- _Work instruction_: Set down exactly the lines from the one containing "-- ===== Notes" through the end of the records below, both included, and nothing else.

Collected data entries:
-=-=-

-- pv_equiv track=rewrite | github.com/akmukherjee/RevaAI | notebooks/data_processing/harmonize.py | normalize_specs
-- ===== SOURCE A (Python) =====
-- from typing import Any, Dict, List, Optional
--
-- SPEC_KEYS_MAP = {
--     # Display / Panel
--     "Display Technology": "display_technology",
--     "Display Type": "display_technology",
--     "Display": "display_technology",  # Walmart uses just "Display"
--     "LED Panel Type": "panel_type",
--     "Backlight Type": "backlight_type",
--     "High Dynamic Range (HDR)": "hdr",
--     "High Dynamic Range Format": "hdr_formats",
--     "Resolution": "resolution",
--     "Refresh Rate": "refresh_rate",
--     "Aspect Ratio": "aspect_ratio",
--     "Standing screen display size": "screen_size",
--     "Screen Size": "screen_size",
--     "Screen Size Class": "screen_size_class",
--
--     # Connectivity
--     "Connectivity Technology": "connectivity",
--     "Number of HDMI Inputs (Total)": "hdmi_inputs",
--     "Number of HDMI Inputs": "hdmi_inputs",
--     "HDMI number": "hdmi_inputs",
--     "USB Ports": "usb_ports",
--     "Number Of USB Port(s) (Total)": "usb_ports",
--     "Wireless Connectivity": "wireless",
--     "Wireless technology": "wireless",
--
--     # Audio / Features
--     "Built-In Speakers": "built_in_speakers",
--     "Special Features": "special_features",
--     "Motion Enhancement Technology": "motion_tech",
--
--     # Physical / Dimensions
--     "Product Dimensions": "product_dimensions",
--     "Item Weight": "item_weight",
--     "Product Width": "width",
--     "Product Height": "height",
--     "Product Depth": "depth",
--     "Product Height Without Stand": "height_without_stand",
--     "Product Depth Without Stand": "depth_without_stand",
--     "Product Weight Without Stand": "weight_without_stand",
--
--     # Mounting
--     "VESA Wall Mount Standard": "vesa",
--     "Vesa mounting pattern": "vesa",
--
--     # Platform / OS
--     "Smart Platform": "smart_platform",
--     "Platform": "smart_platform",
--
--     # Identity
--     "Brand Name": "brand",
--     "Brand": "brand",
--     "Model Number": "model_number",
--     "Item model number": "model_number",
--     "ASIN": "asin",
--     "UPC": "upc",
-- }
--
-- def normalize_specs(specs_flat: Dict[str, Any]) -> Dict[str, Any]:
--     """Map source-specific spec keys to standardized column names.
--
--     Uses SPEC_KEYS_MAP to convert retailer-specific field names into
--     a unified schema (e.g., "Display Type" -> "display_technology").
--     Performs case-insensitive matching to handle variations like
--     "Screen Size" vs "Screen size" across retailers.
--     """
--     norm = {}
--     for src_k, norm_k in SPEC_KEYS_MAP.items():
--         # Find case-insensitive match in source data
--         matched_key = None
--         for k in specs_flat.keys():
--             if k.lower() == src_k.lower():
--                 matched_key = k
--                 break
--
--         if matched_key and specs_flat[matched_key] not in (None, ""):
--             norm[norm_k] = specs_flat[matched_key]
--     return norm
-- ===== SOURCE B (Python) =====
-- from typing import Any, Dict
--
-- # Inverse of SPEC_KEYS_MAP: standardized name -> its source aliases, lowercased,
-- # in the original map order (groups listed in order of first appearance).
-- GROUPED_ALIASES = {
--     'display_technology': ['display technology', 'display type', 'display'],
--     'panel_type': ['led panel type'],
--     'backlight_type': ['backlight type'],
--     'hdr': ['high dynamic range (hdr)'],
--     'hdr_formats': ['high dynamic range format'],
--     'resolution': ['resolution'],
--     'refresh_rate': ['refresh rate'],
--     'aspect_ratio': ['aspect ratio'],
--     'screen_size': ['standing screen display size', 'screen size'],
--     'screen_size_class': ['screen size class'],
--     'connectivity': ['connectivity technology'],
--     'hdmi_inputs': ['number of hdmi inputs (total)', 'number of hdmi inputs', 'hdmi number'],
--     'usb_ports': ['usb ports', 'number of usb port(s) (total)'],
--     'wireless': ['wireless connectivity', 'wireless technology'],
--     'built_in_speakers': ['built-in speakers'],
--     'special_features': ['special features'],
--     'motion_tech': ['motion enhancement technology'],
--     'product_dimensions': ['product dimensions'],
--     'item_weight': ['item weight'],
--     'width': ['product width'],
--     'height': ['product height'],
--     'depth': ['product depth'],
--     'height_without_stand': ['product height without stand'],
--     'depth_without_stand': ['product depth without stand'],
--     'weight_without_stand': ['product weight without stand'],
--     'vesa': ['vesa wall mount standard', 'vesa mounting pattern'],
--     'smart_platform': ['smart platform', 'platform'],
--     'brand': ['brand name', 'brand'],
--     'model_number': ['model number', 'item model number'],
--     'asin': ['asin'],
--     'upc': ['upc'],
-- }
--
--
-- def normalize_specs(specs_flat: Dict[str, Any]) -> Dict[str, Any]:
--     """Map source-specific spec keys to standardized column names.
--
--     Target-first formulation: a case-insensitive first-occurrence index of the
--     source data is built once; each standardized name is then resolved by
--     walking its aliases in map order (a later non-empty alias match wins,
--     exactly as in the original alias-major scan).
--     """
--     index: Dict[str, Any] = {}
--     for k, v in specs_flat.items():
--         lk = k.lower()
--         if lk not in index:
--             index[lk] = v
--
--     norm = {}
--     for norm_k, aliases in GROUPED_ALIASES.items():
--         best = None
--         for a in aliases:
--             v = index.get(a)
--             if v not in (None, ""):
--                 best = v
--         if best is not None:
--             norm[norm_k] = best
--     return norm
-- ===== Notes on version B (the rewrite author's own statement) =====
-- stated objective: alternative
-- what changed: A scans every source key once per SPEC_KEYS_MAP entry (alias-major, one pass over the data per map entry); B resolves target-first: it uses a precomputed inverse table (standard name -> ordered lowercased aliases) and builds a case-insensitive first-occurrence index of the source data in one pass, then looks each alias up in that index (later non-empty matches win, as in A).
import Mathlib
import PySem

-=-=-

- _Output below_:
-- ===== Notes on version B (the rewrite author's own statement) =====
-- stated objective: alternative
-- what changed: A scans every source key once per SPEC_KEYS_MAP entry (alias-major, one pass over the data per map entry); B resolves target-first: it uses a precomputed inverse table (standard name -> ordered lowercased aliases) and builds a case-insensitive first-occurrence index of the source data in one pass, then looks each alias up in that index (later non-empty matches win, as in A).
import Mathlib
import PySem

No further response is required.